Excerpted records –
-- pv_equiv track=rewrite | github.com/andebetT/CODE-Lib | module3/matrix_implementation.py | arry_even_odd
-- ===== SOURCE A (Python) =====
-- def arry_even_odd(array):
--     if len(array)==0:
--         return  []
--     first=[array[0]]
--     for i in array[1:]:
--         if i%2!=first[-1]%2:
--             first.append(i)
--     return  first
-- ===== SOURCE B (Python) =====
-- def arry_even_odd(array):
--     if not array:
--         return []
--     return [array[0]] + [b for a, b in zip(array, array[1:]) if a % 2 != b % 2]
-- ===== Notes on version B (the rewrite author's own statement) =====
-- stated objective: simpler
-- what changed: Replaces A's stateful loop comparing each element with the last element appended to the output by a stateless adjacent-pair formulation: keep the head plus every element whose parity differs from its immediate predecessor in the input (correct because the last kept element always shares its parity run with the predecessor).
import Mathlib
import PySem

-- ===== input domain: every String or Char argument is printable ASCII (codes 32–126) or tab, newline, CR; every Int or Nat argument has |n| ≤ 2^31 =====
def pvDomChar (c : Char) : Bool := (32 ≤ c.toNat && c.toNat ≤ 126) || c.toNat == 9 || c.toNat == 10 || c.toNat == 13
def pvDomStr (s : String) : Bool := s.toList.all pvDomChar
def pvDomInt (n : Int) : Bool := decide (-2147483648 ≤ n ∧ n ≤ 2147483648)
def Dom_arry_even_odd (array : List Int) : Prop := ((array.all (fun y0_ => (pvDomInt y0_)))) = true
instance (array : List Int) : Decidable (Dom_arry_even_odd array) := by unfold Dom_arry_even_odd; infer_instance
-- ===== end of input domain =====

-- B replaces A's stateful last-appended comparison by a stateless head + adjacent-pair parity filter (simpler).

-- ===== PORT A =====
-- A: if empty return []; first = [array[0]]; for i in array[1:]: append i if parity differs from first[-1].
def arry_even_odd (array : List Int) : List Int :=
  match array with
  | [] => []
  | x :: rest =>
    rest.foldl
      (fun first i =>
        if PySem.Int.mod i 2 ≠ PySem.Int.mod ((PySem.List.pyGet? first (-1)).getD 0) 2
        then first ++ [i] else first)
      [x]

-- ===== PORT B =====
-- B: [array[0]] + [b for a, b in zip(array, array[1:]) if a % 2 != b % 2]
def arry_even_odd_alt (array : List Int) : List Int :=
  match array with
  | [] => []
  | x :: xs =>
    x :: (((x :: xs).zip xs).filter
      (fun p => PySem.Int.mod p.1 2 != PySem.Int.mod p.2 2)).map (·.2)

-- ===== PRECONDITION & SPEC =====
def Spec_arry_even_odd (array : List Int) (out : List Int) : Prop := out = arry_even_odd_alt array
instance (array : List Int) (out : List Int) : Decidable (Spec_arry_even_odd array out) := by unfold Spec_arry_even_odd; infer_instance

-- ===== CLAIM (what is proved, stated in full; the proofs are below) =====
def Claim_equal_arry_even_odd : Prop := ∀ (array : List Int), Dom_arry_even_odd array → Spec_arry_even_odd array (arry_even_odd array)

-- ===== LEMMAS AND PROOFS =====

-- the tail of A's result when the last appended element is l
def pvTail (l : Int) (rest : List Int) : List Int :=
  match rest with
  | [] => []
  | y :: ys =>
    if PySem.Int.mod y 2 == PySem.Int.mod l 2 then pvTail l ys else y :: pvTail y ys

-- A's loop, started from any accumulator ending in l, appends exactly pvTail l rest
theorem pvLoop_eq (rest : List Int) (acc : List Int) (l : Int) :
    rest.foldl
      (fun first i =>
        if PySem.Int.mod i 2 ≠ PySem.Int.mod ((PySem.List.pyGet? first (-1)).getD 0) 2
        then first ++ [i] else first)
      (acc ++ [l]) = (acc ++ [l]) ++ pvTail l rest := by
  induction rest generalizing acc l with
  | nil => simp [pvTail]
  | cons y ys ih =>
    simp only [List.foldl_cons, PySem.List.pyGet?_neg_one_append_singleton, Option.getD_some,
      pvTail]
    by_cases h : PySem.Int.mod y 2 = PySem.Int.mod l 2
    · rw [if_neg (not_not_intro h), if_pos (beq_iff_eq.mpr h)]
      exact ih acc l
    · rw [if_pos h, if_neg (by simp only [beq_iff_eq]; exact h)]
      simpa using ih (acc ++ [l]) y

-- pvTail depends only on the parity of the last appended element
theorem pvTail_parity_congr (rest : List Int) (l l' : Int)
    (h : PySem.Int.mod l 2 = PySem.Int.mod l' 2) : pvTail l rest = pvTail l' rest := by
  induction rest generalizing l l' with
  | nil => rfl
  | cons y ys ih =>
    simp only [pvTail, h]
    by_cases hy : PySem.Int.mod y 2 = PySem.Int.mod l' 2
    · rw [if_pos (beq_iff_eq.mpr hy), if_pos (beq_iff_eq.mpr hy)]
      exact ih l l' h
    · rw [if_neg (by simp only [beq_iff_eq]; exact hy),
        if_neg (by simp only [beq_iff_eq]; exact hy)]

-- pvTail equals B's adjacent-pair filter over zip (l :: rest) rest
theorem pvTail_eq_zip (rest : List Int) (l : Int) :
    pvTail l rest = (((l :: rest).zip rest).filter
      (fun p => PySem.Int.mod p.1 2 != PySem.Int.mod p.2 2)).map (·.2) := by
  induction rest generalizing l with
  | nil => rfl
  | cons y ys ih =>
    simp only [pvTail, List.zip_cons_cons, List.filter_cons]
    by_cases h : PySem.Int.mod y 2 = PySem.Int.mod l 2
    · have hb : (PySem.Int.mod l 2 != PySem.Int.mod y 2) = false :=
        bne_eq_false_iff_eq.mpr h.symm
      rw [if_pos (beq_iff_eq.mpr h), hb]
      simp only [Bool.false_eq_true, if_false]
      rw [pvTail_parity_congr ys l y h.symm, ih y]
    · have hb : (PySem.Int.mod l 2 != PySem.Int.mod y 2) = true :=
        bne_iff_ne.mpr (fun e => h e.symm)
      rw [if_neg (by simp only [beq_iff_eq]; exact h), hb]
      simp only [if_true, List.map_cons]
      rw [ih y]

-- ===== VERDICT (by name: the statement is the Claim_ definition above) =====
theorem arry_even_odd_spec : Claim_equal_arry_even_odd := by
  intro array _
  unfold Spec_arry_even_odd arry_even_odd
  cases array with
  | nil => rw [arry_even_odd_alt]
  | cons x rest =>
    rw [arry_even_odd_alt]
    have h := pvLoop_eq rest [] x
    simp only [List.nil_append] at h
    exact h.trans (congrArg (x :: ·) (pvTail_eq_zip rest x))
-- pv_equiv track=rewrite | github.com/xgeorgio/edu | DNAerrors/src/dnaerrors.py | amino_to_codon
-- ===== SOURCE A (Python) =====
-- codon_amino = { "TTT": "Phe/F",  "TCT": "Ser/S",  "TAT": "Tyr/Y",  "TGT": "Cys/C",
--                 "TTC": "Phe/F",  "TCC": "Ser/S",  "TAC": "Tyr/Y",  "TGC": "Cys/C",
--                 "TTA": "Leu/L",  "TCA": "Ser/S",  "TAA": "Stop0",  "TGA": "Stop0",
--                 "TTG": "Leu/L",  "TCG": "Ser/S",  "TAG": "Stop0",  "TGG": "Trp/W",
--
--                 "CTT": "Leu/L",  "CCT": "Pro/P",  "CAT": "His/H",  "CGT": "Arg/R",
--                 "CTC": "Leu/L",  "CCC": "Pro/P",  "CAC": "His/H",  "CGC": "Arg/R",
--                 "CTA": "Leu/L",  "CCA": "Pro/P",  "CAA": "Gin/Q",  "CGA": "Arg/R",
--                 "CTG": "Leu/L",  "CCG": "Pro/P",  "CAG": "Gin/Q",  "CGG": "Arg/R",
--
--                 "ATT": "Ile/I",  "ACT": "Thr/T",  "AAT": "Asn/N",  "AGT": "Ser/S",
--                 "ATC": "Ile/I",  "ACC": "Thr/T",  "AAC": "Asn/N",  "AGC": "Ser/S",
--                 "ATA": "Ile/I",  "ACA": "Thr/T",  "AAA": "Lys/K",  "AGA": "Arg/R",
--                 "ATG": "Met/M",  "ACG": "Thr/T",  "AAG": "Lys/K",  "AGG": "Arg/R",
--
--                 "GTT": "Val/V",  "GCT": "Ala/A",  "GAT": "Asp/D",  "GGT": "Gly/G",
--                 "GTC": "Val/V",  "GCC": "Ala/A",  "GAC": "Asp/D",  "GGC": "Gly/G",
--                 "GTA": "Val/V",  "GCA": "Ala/A",  "GAA": "Glu/E",  "GGA": "Gly/G",
--                 "GTG": "Val/V",  "GCG": "Ala/A",  "GAG": "Glu/E",  "GGG": "Gly/G"  }
--
-- def amino_to_codon( amino, isRNA=False ):
--     '''Amino/codon lookup wrapper with RNA conversions
--        amino : (string) protein label entry in table
--        isRNA=True : replace 'T' with 'U' after lookup
--        return : list of valid codons for given protein'''
--     if (amino in codon_amino.values()):
--         codons = []
--         for (k,v) in codon_amino.items():
--             if (v==amino):
--                 if (isRNA):
--                     k = k.replace('T','U')    # replacement for DNA -> RNA
--                 codons = codons + [k]
--         return (codons)
--     else:
--         return (None)
-- ===== SOURCE B (Python) =====
-- # Reverse lookup table written out once: amino label -> codons, in the order
-- # the forward codon table yields them.  One dict lookup per call, no scan.
-- amino_codons = {
--     "Phe/F": ["TTT", "TTC"],
--     "Ser/S": ["TCT", "TCC", "TCA", "TCG", "AGT", "AGC"],
--     "Tyr/Y": ["TAT", "TAC"],
--     "Cys/C": ["TGT", "TGC"],
--     "Leu/L": ["TTA", "TTG", "CTT", "CTC", "CTA", "CTG"],
--     "Stop0": ["TAA", "TGA", "TAG"],
--     "Trp/W": ["TGG"],
--     "Pro/P": ["CCT", "CCC", "CCA", "CCG"],
--     "His/H": ["CAT", "CAC"],
--     "Arg/R": ["CGT", "CGC", "CGA", "CGG", "AGA", "AGG"],
--     "Gin/Q": ["CAA", "CAG"],
--     "Ile/I": ["ATT", "ATC", "ATA"],
--     "Thr/T": ["ACT", "ACC", "ACA", "ACG"],
--     "Asn/N": ["AAT", "AAC"],
--     "Lys/K": ["AAA", "AAG"],
--     "Met/M": ["ATG"],
--     "Val/V": ["GTT", "GTC", "GTA", "GTG"],
--     "Ala/A": ["GCT", "GCC", "GCA", "GCG"],
--     "Asp/D": ["GAT", "GAC"],
--     "Gly/G": ["GGT", "GGC", "GGA", "GGG"],
--     "Glu/E": ["GAA", "GAG"],
-- }
--
-- def amino_to_codon( amino, isRNA=False ):
--     '''Amino/codon lookup wrapper with RNA conversions
--        amino : (string) protein label entry in table
--        isRNA=True : replace 'T' with 'U' after lookup
--        return : list of valid codons for given protein'''
--     codons = amino_codons.get(amino)
--     if codons is None:
--         return None
--     if isRNA:
--         return [c.replace('T', 'U') for c in codons]
--     return list(codons)
-- ===== Notes on version B (the rewrite author's own statement) =====
-- stated objective: idiomatic
-- what changed: Replaces the per-call scan over dict.values() plus a full loop over codon_amino.items() by a precomputed literal reverse table (amino label -> codon list), so each call is one dict lookup plus an optional T->U map; no forward table is consulted at all.
import Mathlib
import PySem

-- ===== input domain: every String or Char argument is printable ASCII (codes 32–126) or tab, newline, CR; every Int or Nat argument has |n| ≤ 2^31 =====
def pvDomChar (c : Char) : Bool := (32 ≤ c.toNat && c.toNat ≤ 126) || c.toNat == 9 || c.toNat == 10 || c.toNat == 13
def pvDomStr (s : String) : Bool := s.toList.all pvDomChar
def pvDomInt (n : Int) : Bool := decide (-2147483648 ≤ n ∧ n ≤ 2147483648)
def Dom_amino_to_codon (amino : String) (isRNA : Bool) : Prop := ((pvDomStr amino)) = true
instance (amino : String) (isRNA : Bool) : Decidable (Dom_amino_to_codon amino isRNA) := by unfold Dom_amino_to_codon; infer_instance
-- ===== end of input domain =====

-- B replaces A's per-call scans over the forward codon table by a single lookup in a precomputed literal reverse table; equivalence of the return value is proved below.

-- ===== PORT A =====
-- A's module-level table codon_amino, in Python dict iteration (= insertion) order
def codonAminoList : List (String × String) := [
  ("TTT", "Phe/F"), ("TCT", "Ser/S"), ("TAT", "Tyr/Y"), ("TGT", "Cys/C"),
  ("TTC", "Phe/F"), ("TCC", "Ser/S"), ("TAC", "Tyr/Y"), ("TGC", "Cys/C"),
  ("TTA", "Leu/L"), ("TCA", "Ser/S"), ("TAA", "Stop0"), ("TGA", "Stop0"),
  ("TTG", "Leu/L"), ("TCG", "Ser/S"), ("TAG", "Stop0"), ("TGG", "Trp/W"),
  ("CTT", "Leu/L"), ("CCT", "Pro/P"), ("CAT", "His/H"), ("CGT", "Arg/R"),
  ("CTC", "Leu/L"), ("CCC", "Pro/P"), ("CAC", "His/H"), ("CGC", "Arg/R"),
  ("CTA", "Leu/L"), ("CCA", "Pro/P"), ("CAA", "Gin/Q"), ("CGA", "Arg/R"),
  ("CTG", "Leu/L"), ("CCG", "Pro/P"), ("CAG", "Gin/Q"), ("CGG", "Arg/R"),
  ("ATT", "Ile/I"), ("ACT", "Thr/T"), ("AAT", "Asn/N"), ("AGT", "Ser/S"),
  ("ATC", "Ile/I"), ("ACC", "Thr/T"), ("AAC", "Asn/N"), ("AGC", "Ser/S"),
  ("ATA", "Ile/I"), ("ACA", "Thr/T"), ("AAA", "Lys/K"), ("AGA", "Arg/R"),
  ("ATG", "Met/M"), ("ACG", "Thr/T"), ("AAG", "Lys/K"), ("AGG", "Arg/R"),
  ("GTT", "Val/V"), ("GCT", "Ala/A"), ("GAT", "Asp/D"), ("GGT", "Gly/G"),
  ("GTC", "Val/V"), ("GCC", "Ala/A"), ("GAC", "Asp/D"), ("GGC", "Gly/G"),
  ("GTA", "Val/V"), ("GCA", "Ala/A"), ("GAA", "Glu/E"), ("GGA", "Gly/G"),
  ("GTG", "Val/V"), ("GCG", "Ala/A"), ("GAG", "Glu/E"), ("GGG", "Gly/G") ]

def amino_to_codon (amino : String) (isRNA : Bool) : Option (List String) :=
  if (codonAminoList.map Prod.snd).contains amino then
    some (codonAminoList.foldl (fun codons kv =>
      if kv.2 == amino then
        codons ++ [if isRNA then PySem.Str.replace kv.1 "T" "U" else kv.1]
      else codons) [])
  else
    none

-- ===== PORT B =====
-- Source B's literal reverse table amino_codons: amino label -> codons
def aminoCodons : PySem.Dict String (List String) := PySem.Dict.ofList [
  ("Phe/F", ["TTT", "TTC"]),
  ("Ser/S", ["TCT", "TCC", "TCA", "TCG", "AGT", "AGC"]),
  ("Tyr/Y", ["TAT", "TAC"]),
  ("Cys/C", ["TGT", "TGC"]),
  ("Leu/L", ["TTA", "TTG", "CTT", "CTC", "CTA", "CTG"]),
  ("Stop0", ["TAA", "TGA", "TAG"]),
  ("Trp/W", ["TGG"]),
  ("Pro/P", ["CCT", "CCC", "CCA", "CCG"]),
  ("His/H", ["CAT", "CAC"]),
  ("Arg/R", ["CGT", "CGC", "CGA", "CGG", "AGA", "AGG"]),
  ("Gin/Q", ["CAA", "CAG"]),
  ("Ile/I", ["ATT", "ATC", "ATA"]),
  ("Thr/T", ["ACT", "ACC", "ACA", "ACG"]),
  ("Asn/N", ["AAT", "AAC"]),
  ("Lys/K", ["AAA", "AAG"]),
  ("Met/M", ["ATG"]),
  ("Val/V", ["GTT", "GTC", "GTA", "GTG"]),
  ("Ala/A", ["GCT", "GCC", "GCA", "GCG"]),
  ("Asp/D", ["GAT", "GAC"]),
  ("Gly/G", ["GGT", "GGC", "GGA", "GGG"]),
  ("Glu/E", ["GAA", "GAG"]) ]

def amino_to_codon_alt (amino : String) (isRNA : Bool) : Option (List String) :=
  match aminoCodons.get? amino with
  | none => none
  | some cs => some (if isRNA then cs.map (fun c => PySem.Str.replace c "T" "U") else cs)

-- ===== PRECONDITION & SPEC =====
def Spec_amino_to_codon (amino : String) (isRNA : Bool) (out : Option (List String)) : Prop := out = amino_to_codon_alt amino isRNA
instance (amino : String) (isRNA : Bool) (out : Option (List String)) : Decidable (Spec_amino_to_codon amino isRNA out) := by unfold Spec_amino_to_codon; infer_instance

-- ===== CLAIM (what is proved, stated in full; the proofs are below) =====
def Claim_equal_amino_to_codon : Prop := ∀ (amino : String) (isRNA : Bool), Dom_amino_to_codon amino isRNA → Spec_amino_to_codon amino isRNA (amino_to_codon amino isRNA)

-- ===== LEMMAS AND PROOFS =====

-- A's items() loop, grouped: lookup in the grouping fold = keys of the matching items
theorem get?_group_foldl (l : List (String × String)) (d : PySem.Dict String (List String)) (a : String) :
    ((l.foldl (fun d kv => d.modify kv.2 [] (fun cs => cs ++ [kv.1])) d).get? a) =
      if l.filter (fun kv => kv.2 == a) = [] then d.get? a
      else some (d.getD a [] ++ (l.filter (fun kv => kv.2 == a)).map Prod.fst) := by
  induction l generalizing d with
  | nil => simp
  | cons kv rest ih =>
    obtain ⟨k, v⟩ := kv
    simp only [List.foldl_cons, ih, List.filter_cons]
    by_cases hv : v = a
    · subst hv
      simp only [PySem.Dict.modify, PySem.Dict.get?_insert_self, PySem.Dict.getD_insert_self,
        beq_self_eq_true, if_pos]
      by_cases hf : rest.filter (fun kv => kv.2 == v) = [] <;>
        simp [hf, List.append_assoc]
    · have hv' : (v == a) = false := by simp [hv]
      rw [hv']
      simp [PySem.Dict.modify, PySem.Dict.get?_insert, PySem.Dict.getD_insert, Ne.symm hv]

theorem mem_snd_iff_filter_ne (l : List (String × String)) (a : String) :
    (l.map Prod.snd).contains a = true ↔ l.filter (fun kv => kv.2 == a) ≠ [] := by
  induction l with
  | nil => simp
  | cons kv rest ih =>
    by_cases h : kv.2 = a
    · simp [h]
    · simp [h, Ne.symm h]

-- B's literal reverse table IS the grouping of A's forward table (checked by evaluation)
set_option maxRecDepth 8192 in
theorem aminoCodons_eq_group :
    aminoCodons =
      codonAminoList.foldl (fun d kv => d.modify kv.2 [] (fun cs => cs ++ [kv.1]))
        PySem.Dict.empty := by decide

-- ===== VERDICT (by name: the statement is the Claim_ definition above) =====
theorem amino_to_codon_spec : Claim_equal_amino_to_codon := by
  intro amino isRNA _
  unfold Spec_amino_to_codon amino_to_codon amino_to_codon_alt
  rw [aminoCodons_eq_group, get?_group_foldl]
  by_cases hf : codonAminoList.filter (fun kv => kv.2 == amino) = []
  · have hc : (codonAminoList.map Prod.snd).contains amino = false := by
      cases hcon : (codonAminoList.map Prod.snd).contains amino
      · rfl
      · exact absurd hf ((mem_snd_iff_filter_ne _ _).mp hcon)
    rw [hc]
    simp [hf]
  · have hc : (codonAminoList.map Prod.snd).contains amino = true :=
      (mem_snd_iff_filter_ne _ _).mpr hf
    rw [PySem.List.foldl_append_if]
    simp only [hf, if_false, hc, if_true, PySem.Dict.get?_empty, PySem.Dict.getD_empty,
      List.nil_append]
    cases isRNA <;> simp [List.map_map, Function.comp]
-- pv_equiv track=rewrite | github.com/Kawser-nerd/CLCDSA | Source Codes/AtCoder/arc060/B/4425146.py | solve
-- ===== SOURCE A (Python) =====
-- import math
--
-- def get_sum(base, n):
--     nums = []
--     while n > 0:
--         nums.append(n % base)
--         n //= base
--     return sum(nums)
--
-- def solve(N, S):
--     if S == N:
--         return S + 1
--     for base in range(2, int(math.sqrt(N)) + 2):
--         if S == get_sum(base, N):
--             return base
--     for p in range(int(math.sqrt(N)) + 1, 0, -1):
--         q = S - p
--         if (N - q) % p == 0:
--             base = (N - q) // p
--             if base <= 1 or q < 0 or q >= base:
--                 continue
--             return base
--     return -1
-- ===== SOURCE B (Python) =====
-- import math
--
-- def digit_sum(base, n):
--     s = 0
--     while n > 0:
--         s += n % base
--         n //= base
--     return s
--
-- def solve(N, S):
--     if S == N:
--         return S + 1
--     r = math.isqrt(N)
--     for base in range(2, r + 2):
--         if digit_sum(base, N) == S:
--             return base
--     # large bases b > r+1: N = p*b + q with digits p, q means p*(b-1) = N - S.
--     # Enumerate divisors p of D = N - S; candidate base D//p + 1; keep the smallest valid one.
--     D = N - S
--     best = -1
--     i = 1
--     while i * i <= D:
--         if D % i == 0:
--             for p in (i, D // i):
--                 base = D // p + 1
--                 q = S - p
--                 if base >= r + 2 and 0 <= q < base and p < base:
--                     if best == -1 or base < best:
--                         best = base
--         i += 1
--     return best
-- ===== Notes on version B (the rewrite author's own statement) =====
-- stated objective: alternative
-- what changed: The large-base phase no longer scans p = isqrt(N)+1..1 descending with an early return: B enumerates the divisors of D = N - S up to isqrt(D), derives each candidate base D//p + 1, validates it as a genuine two-digit representation (1 <= p < base, 0 <= S - p < base, base >= isqrt(N)+2), and returns the minimum valid base.
-- intended difference: On inputs where no base <= isqrt(N)+1 has digit sum S but some divisor p of N-S in [1, isqrt(N)+1] passes A's checks with p >= base = (N-S)//p+1 (so p,q are not actual digits), A returns that base although N's digit sum in it is not S (e.g. A(6,3)=2 though 6 is 110 in base 2, digit sum 2), while B returns the smallest genuinely valid base or -1 (B(6,3)=4: 6 = '12' in base 4); B's value is the intended one. — e.g. on solve(6, 3): A returns 2, B returns 4
import Mathlib
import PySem

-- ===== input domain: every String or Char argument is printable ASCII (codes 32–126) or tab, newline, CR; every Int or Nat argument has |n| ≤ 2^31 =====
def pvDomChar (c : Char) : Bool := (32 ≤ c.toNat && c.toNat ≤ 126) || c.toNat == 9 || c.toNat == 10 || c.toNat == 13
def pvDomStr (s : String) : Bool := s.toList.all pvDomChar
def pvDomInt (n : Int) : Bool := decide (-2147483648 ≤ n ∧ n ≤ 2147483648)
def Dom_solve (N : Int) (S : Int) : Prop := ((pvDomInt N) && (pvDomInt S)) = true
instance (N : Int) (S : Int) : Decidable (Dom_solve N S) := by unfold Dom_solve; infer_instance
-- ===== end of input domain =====

-- B replaces A's descending p-scan (early return) over large bases by enumerating the
-- divisors of N - S and taking the minimum valid candidate base (objective: alternative).
-- A raises (math domain error) for N < 0: excluded by Pre_solve.

-- integer square root (binary search; structural so that the kernel can evaluate it);
-- on the domain 0 ≤ N ≤ 2^31 this is exactly Python's int(math.sqrt(N)) and math.isqrt(N)
def pvSqrtGo (n : Nat) : Nat → Nat → Nat → Nat
  | 0, lo, _ => lo
  | fuel + 1, lo, hi =>
    if hi ≤ lo + 1 then lo
    else
      let m := (lo + hi) / 2
      if m * m ≤ n then pvSqrtGo n fuel m hi else pvSqrtGo n fuel lo m

def pvSqrt (n : Nat) : Nat := pvSqrtGo n (n + 2) 0 (n + 2)

-- ===== PORT A =====

-- while n > 0: nums.append(n % base); n //= base; return sum(nums)
-- (fuel n.toNat only makes the recursion structural; it is never exhausted since n shrinks)
def getSumGo : Nat → Int → Int → Int
  | 0, _, _ => 0
  | fuel + 1, base, n =>
    if 2 ≤ base ∧ 0 < n then
      PySem.Int.mod n base + getSumGo fuel base (PySem.Int.floordiv n base)
    else 0

def get_sum (base : Int) (n : Int) : Int := getSumGo n.toNat base n

-- for base in range(2, r+2): if S == get_sum(base, N): return base
def solveSmall (N S : Int) : List Int → Option Int
  | [] => none
  | base :: rest => if S == get_sum base N then some base else solveSmall N S rest

-- for p in range(r+1, 0, -1): …
def solveBig (N S : Int) : List Int → Int
  | [] => -1
  | p :: rest =>
    let q := S - p
    if PySem.Int.mod (N - q) p == 0 then
      let base := PySem.Int.floordiv (N - q) p
      if base ≤ 1 ∨ q < 0 ∨ base ≤ q then solveBig N S rest else base
    else solveBig N S rest

def solve (N : Int) (S : Int) : Int :=
  if S == N then S + 1
  else
    -- int(math.sqrt(N)): equals isqrt on 0 ≤ N ≤ 2^31 (double sqrt is correctly rounded
    -- and N is far below 2^52); N < 0 raises → excluded by Pre_solve
    let r : Int := (pvSqrt N.toNat : Int)
    match solveSmall N S (PySem.List.pyRange 2 (r + 2) 1) with
    | some base => base
    | none => solveBig N S (PySem.List.pyRange (r + 1) 0 (-1))

-- ===== PORT B =====

-- s = 0; while n > 0: s += n % base; n //= base; return s   (fuel as above)
def digitAuxGo : Nat → Int → Int → Int → Int
  | 0, _, _, s => s
  | fuel + 1, base, n, s =>
    if 2 ≤ base ∧ 0 < n then
      digitAuxGo fuel base (PySem.Int.floordiv n base) (s + PySem.Int.mod n base)
    else s

def digit_sum (base : Int) (n : Int) : Int := digitAuxGo n.toNat base n 0

-- for base in range(2, r+2): if digit_sum(base, N) == S: return base
def smallLoop (N S : Int) : List Int → Option Int
  | [] => none
  | base :: rest => if digit_sum base N == S then some base else smallLoop N S rest

-- body of "for p in (i, D//i): …" : try one candidate divisor p, keep the smaller base
def consider (S r D : Int) (p : Int) (best : Int) : Int :=
  let base := PySem.Int.floordiv D p + 1
  let q := S - p
  if r + 2 ≤ base ∧ 0 ≤ q ∧ q < base ∧ p < base then
    if best = -1 ∨ base < best then base else best
  else best

-- while i*i <= D: if D % i == 0: …; i += 1   (fuel D.toNat, never exhausted)
def divLoopGo (S r D : Int) : Nat → Int → Int → Int
  | 0, _, best => best
  | fuel + 1, i, best =>
    if i * i ≤ D then
      divLoopGo S r D fuel (i + 1)
        (if PySem.Int.mod D i == 0 then
          consider S r D (PySem.Int.floordiv D i) (consider S r D i best)
        else best)
    else best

Work item – Copy each line above that has the word "appended".

Reply –
-- what changed: Replaces A's stateful loop comparing each element with the last element appended to the output by a stateless adjacent-pair formulation: keep the head plus every element whose parity differs from its immediate predecessor in the input (correct because the last kept element always shares its parity run with the predecessor).
-- B replaces A's stateful last-appended comparison by a stateless head + adjacent-pair parity filter (simpler).
-- the tail of A's result when the last appended element is l
-- pvTail depends only on the parity of the last appended element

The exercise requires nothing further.